[Stored data]
-- pv_equiv track=rewrite | github.com/thewrz/WrzDJ | kiosk/wifi-portal/portal.py | _parse_nmcli_fields
-- ===== SOURCE A (Python) =====
-- def _parse_nmcli_fields(line):
--     """Parse nmcli -t output, handling \\: escapes for literal colons in values."""
--     fields = []
--     current = []
--     i = 0
--     while i < len(line):
--         if line[i] == "\\" and i + 1 < len(line) and line[i + 1] == ":":
--             current.append(":")
--             i += 2
--         elif line[i] == ":":
--             fields.append("".join(current))
--             current = []
--             i += 1
--         else:
--             current.append(line[i])
--             i += 1
--     fields.append("".join(current))
--     return fields
-- ===== SOURCE B (Python) =====
-- def _parse_nmcli_fields(line):
--     """Parse nmcli -t output, handling \\: escapes for literal colons in values."""
--     parts = line.split(":")
--     fields = []
--     buf = parts[0]
--     for part in parts[1:]:
--         if buf.endswith("\\"):
--             buf = buf[:-1] + ":" + part
--         else:
--             fields.append(buf)
--             buf = part
--     fields.append(buf)
--     return fields
-- ===== Notes on version B (the rewrite author's own statement) =====
-- stated objective: faster
-- what changed: Replaces the index-based char-by-char scan (with two-char lookahead) by a single str.split on the colon separator followed by one merge pass that re-joins adjacent parts whenever the running buffer ends in a backslash.
import Mathlib
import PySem

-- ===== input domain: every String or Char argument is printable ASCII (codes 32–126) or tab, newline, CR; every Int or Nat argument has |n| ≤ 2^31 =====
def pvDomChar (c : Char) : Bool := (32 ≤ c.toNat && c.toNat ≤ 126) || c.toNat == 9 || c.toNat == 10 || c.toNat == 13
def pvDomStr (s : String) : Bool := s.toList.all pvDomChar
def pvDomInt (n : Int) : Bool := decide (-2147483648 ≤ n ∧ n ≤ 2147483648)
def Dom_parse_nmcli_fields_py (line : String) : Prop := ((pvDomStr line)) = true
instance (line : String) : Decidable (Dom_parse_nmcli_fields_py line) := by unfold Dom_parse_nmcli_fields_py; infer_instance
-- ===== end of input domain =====

-- B replaces A's index-based char scan by a split-on-':' pass followed by a merge pass
-- that re-joins parts whose running buffer ends in a backslash (objective: alternative).


-- ===== PORT A =====
-- A's while loop over indices, transcribed as recursion over the character list with the
-- same if/elif/else order: escape branch consumes two chars (i += 2), ':' flushes
-- `current`, otherwise the char is appended to `current`.
def goA : List Char → List Char → List String → List String
  | [], cur, fields => fields ++ [String.ofList cur]
  | c :: rest, cur, fields =>
    if c = '\\' ∧ rest.head? = some ':' then goA rest.tail (cur ++ [':']) fields
    else if c = ':' then goA rest [] (fields ++ [String.ofList cur])
    else goA rest (cur ++ [c]) fields
termination_by cs _ _ => cs.length
decreasing_by
  · simp only [List.length_cons]; cases rest <;> simp
  · simp
  · simp

def parse_nmcli_fields_py (line : String) : List String :=
  goA line.toList [] []

-- ===== PORT B =====
-- line.split(":") ported step for step as a recursive single-character split (exact:
-- Python's str.split with a one-char separator; "".split(":") == [""]).
def splitCh : List Char → List (List Char)
  | [] => [[]]
  | c :: rest =>
    if c = ':' then [] :: splitCh rest
    else
      match splitCh rest with
      | p :: ps => (c :: p) :: ps
      | [] => [[c]]

-- B's for-loop over parts[1:] with the (fields, buf) state; buf.endswith("\\") merges
-- (drop the trailing backslash, reattach ':' + part), otherwise flush buf.
def parse_nmcli_fields_py_alt (line : String) : List String :=
  let parts := splitCh line.toList
  let st := (parts.tail).foldl
    (fun (acc : List String × List Char) part =>
      if acc.2.getLast? = some '\\' then (acc.1, acc.2.dropLast ++ ':' :: part)
      else (acc.1 ++ [String.ofList acc.2], part))
    (([] : List String), parts.headD [])
  st.1 ++ [String.ofList st.2]

-- ===== PRECONDITION & SPEC =====
def Spec_parse_nmcli_fields_py (line : String) (out : List String) : Prop := out = parse_nmcli_fields_py_alt line
instance (line : String) (out : List String) : Decidable (Spec_parse_nmcli_fields_py line out) := by unfold Spec_parse_nmcli_fields_py; infer_instance

-- ===== CLAIM (what is proved, stated in full; the proofs are below) =====
def Claim_equal_parse_nmcli_fields_py : Prop := ∀ (line : String), Dom_parse_nmcli_fields_py line → Spec_parse_nmcli_fields_py line (parse_nmcli_fields_py line)

-- ===== LEMMAS AND PROOFS =====

-- splitCh never returns the empty list.
theorem splitCh_ne_nil (cs : List Char) : splitCh cs ≠ [] := by
  induction cs with
  | nil => simp [splitCh]
  | cons c rest ih =>
    simp only [splitCh]
    split
    · simp
    · cases h : splitCh rest with
      | nil => simp
      | cons p ps => simp

-- Recursive presentation of B's merge loop (used only in the proofs).
def mergeGo (buf : List Char) : List (List Char) → List (List Char)
  | [] => [buf]
  | p :: ps =>
    if buf.getLast? = some '\\' then mergeGo (buf.dropLast ++ ':' :: p) ps
    else buf :: mergeGo p ps

-- B's foldl equals the recursive merge, fields prepended.
theorem foldl_merge (parts : List (List Char)) :
    ∀ (fields : List String) (buf : List Char),
    (parts.foldl
        (fun (acc : List String × List Char) part =>
          if acc.2.getLast? = some '\\' then (acc.1, acc.2.dropLast ++ ':' :: part)
          else (acc.1 ++ [String.ofList acc.2], part))
        (fields, buf)).1
      ++ [String.ofList (parts.foldl
        (fun (acc : List String × List Char) part =>
          if acc.2.getLast? = some '\\' then (acc.1, acc.2.dropLast ++ ':' :: part)
          else (acc.1 ++ [String.ofList acc.2], part))
        (fields, buf)).2]
      = fields ++ (mergeGo buf parts).map String.ofList := by
  induction parts with
  | nil => intro fields buf; simp [mergeGo]
  | cons p ps ih =>
    intro fields buf
    simp only [List.foldl_cons, mergeGo]
    by_cases h : buf.getLast? = some '\\'
    · simp only [h]
      exact ih fields (buf.dropLast ++ ':' :: p)
    · simp only [if_neg h]
      rw [ih (fields ++ [String.ofList buf]) p]
      simp

-- A's fields accumulator is a plain prefix of the result.
theorem goA_acc : ∀ (n : ℕ) (cs : List Char), cs.length ≤ n →
    ∀ (cur : List Char) (fields : List String),
    goA cs cur fields = fields ++ goA cs cur [] := by
  intro n
  induction n with
  | zero =>
    intro cs h cur fields
    have : cs = [] := by cases cs <;> simp_all
    subst this; simp [goA]
  | succ n ih =>
    intro cs h cur fields
    cases cs with
    | nil => simp [goA]
    | cons c rest =>
      simp only [goA]
      split
      · next hesc =>
        have ht : rest.tail.length ≤ n := by
          cases rest <;> simp_all <;> omega
        rw [ih rest.tail ht, ih rest.tail ht (cur ++ [':']) []]
      · split
        · next hc =>
          have hr : rest.length ≤ n := by simp at h; omega
          simp only [List.nil_append]
          rw [ih rest hr, ih rest hr [] [String.ofList cur]]
          simp
        · next hc =>
          have hr : rest.length ≤ n := by simp at h; omega
          rw [ih rest hr, ih rest hr (cur ++ [c]) []]

-- Core correspondence: A's scan equals B's merge of the split, for any prefix buffer
-- not ending in an active escape.
theorem goA_merge : ∀ (n : ℕ) (cs : List Char), cs.length ≤ n →
    ∀ (cur : List Char), (cur.getLast? = some '\\' → cs.head? ≠ some ':') →
    goA cs cur [] =
      ((mergeGo (cur ++ (splitCh cs).headD []) (splitCh cs).tail).map String.ofList) := by
  intro n
  induction n with
  | zero =>
    intro cs h cur _
    have : cs = [] := by cases cs <;> simp_all
    subst this; simp [goA, splitCh, mergeGo]
  | succ n ih =>
    intro cs h cur hcur
    cases cs with
    | nil => simp [goA, splitCh, mergeGo]
    | cons c rest =>
      simp only [goA]
      split
      · next hesc =>
        -- escape: c = '\' and rest = ':' :: rest'
        obtain ⟨hc, hhead⟩ := hesc
        subst hc
        cases rest with
        | nil => simp at hhead
        | cons c2 rest' =>
          simp only [List.head?_cons, Option.some.injEq] at hhead
          subst hhead
          have ht : rest'.length ≤ n := by simp at h; omega
          have hne : splitCh rest' ≠ [] := splitCh_ne_nil rest'
          obtain ⟨p', ps', hsp⟩ : ∃ p' ps', splitCh rest' = p' :: ps' := by
            cases hh : splitCh rest' with
            | nil => exact absurd hh hne
            | cons a b => exact ⟨a, b, rfl⟩
          have hstep := ih rest' ht (cur ++ [':'])
            (by simp)
          rw [List.tail_cons, hstep, hsp]
          have hsplit : splitCh ('\\' :: ':' :: rest') = ['\\'] :: p' :: ps' := by
            simp [splitCh, hsp]
          rw [hsplit]
          simp only [List.headD_cons, List.tail_cons, mergeGo]
          rw [if_pos (by simp)]
          have : (cur ++ ['\\']).dropLast ++ ':' :: p' = (cur ++ [':']) ++ p' := by
            simp
          rw [this]
      · split
        · next hesc hc =>
          -- flush: c = ':'
          subst hc
          have hr : rest.length ≤ n := by simp at h; omega
          have hcur' : cur.getLast? ≠ some '\\' := by
            intro hl
            exact hcur hl (by simp)
          obtain ⟨p', ps', hsp⟩ : ∃ p' ps', splitCh rest = p' :: ps' := by
            cases hh : splitCh rest with
            | nil => exact absurd hh (splitCh_ne_nil rest)
            | cons a b => exact ⟨a, b, rfl⟩
          rw [goA_acc n rest hr, ih rest hr [] (by simp), hsp]
          have hsplit : splitCh (':' :: rest) = [] :: p' :: ps' := by
            simp [splitCh, hsp]
          rw [hsplit]
          simp only [List.headD_cons, List.tail_cons, mergeGo, List.nil_append,
            List.append_nil]
          rw [if_neg hcur']
          simp
        · next hesc hc =>
          -- plain char
          have hr : rest.length ≤ n := by simp at h; omega
          obtain ⟨p', ps', hsp⟩ : ∃ p' ps', splitCh rest = p' :: ps' := by
            cases hh : splitCh rest with
            | nil => exact absurd hh (splitCh_ne_nil rest)
            | cons a b => exact ⟨a, b, rfl⟩
          have hcur' : (cur ++ [c]).getLast? = some '\\' → rest.head? ≠ some ':' := by
            intro hl hh
            simp at hl
            exact hesc ⟨hl, hh⟩
          rw [ih rest hr (cur ++ [c]) hcur', hsp]
          have hsplit : splitCh (c :: rest) = (c :: p') :: ps' := by
            simp [splitCh, hc, hsp]
          rw [hsplit]
          simp

-- ===== VERDICT (by name: the statement is the Claim_ definition above) =====
theorem parse_nmcli_fields_py_spec : Claim_equal_parse_nmcli_fields_py := by
  intro line _
  unfold Spec_parse_nmcli_fields_py parse_nmcli_fields_py parse_nmcli_fields_py_alt
  simp only []
  rw [foldl_merge, goA_merge line.toList.length line.toList le_rfl [] (by simp)]
  simp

→ EXERCISE INSTRUCTIONS
Whenever "scan" occurs in a line of the entries, copy that line.

→ SOLUTION FOR THIS TASK
-- what changed: Replaces the index-based char-by-char scan (with two-char lookahead) by a single str.split on the colon separator followed by one merge pass that re-joins adjacent parts whenever the running buffer ends in a backslash.
-- B replaces A's index-based char scan by a split-on-':' pass followed by a merge pass
-- Core correspondence: A's scan equals B's merge of the split, for any prefix buffer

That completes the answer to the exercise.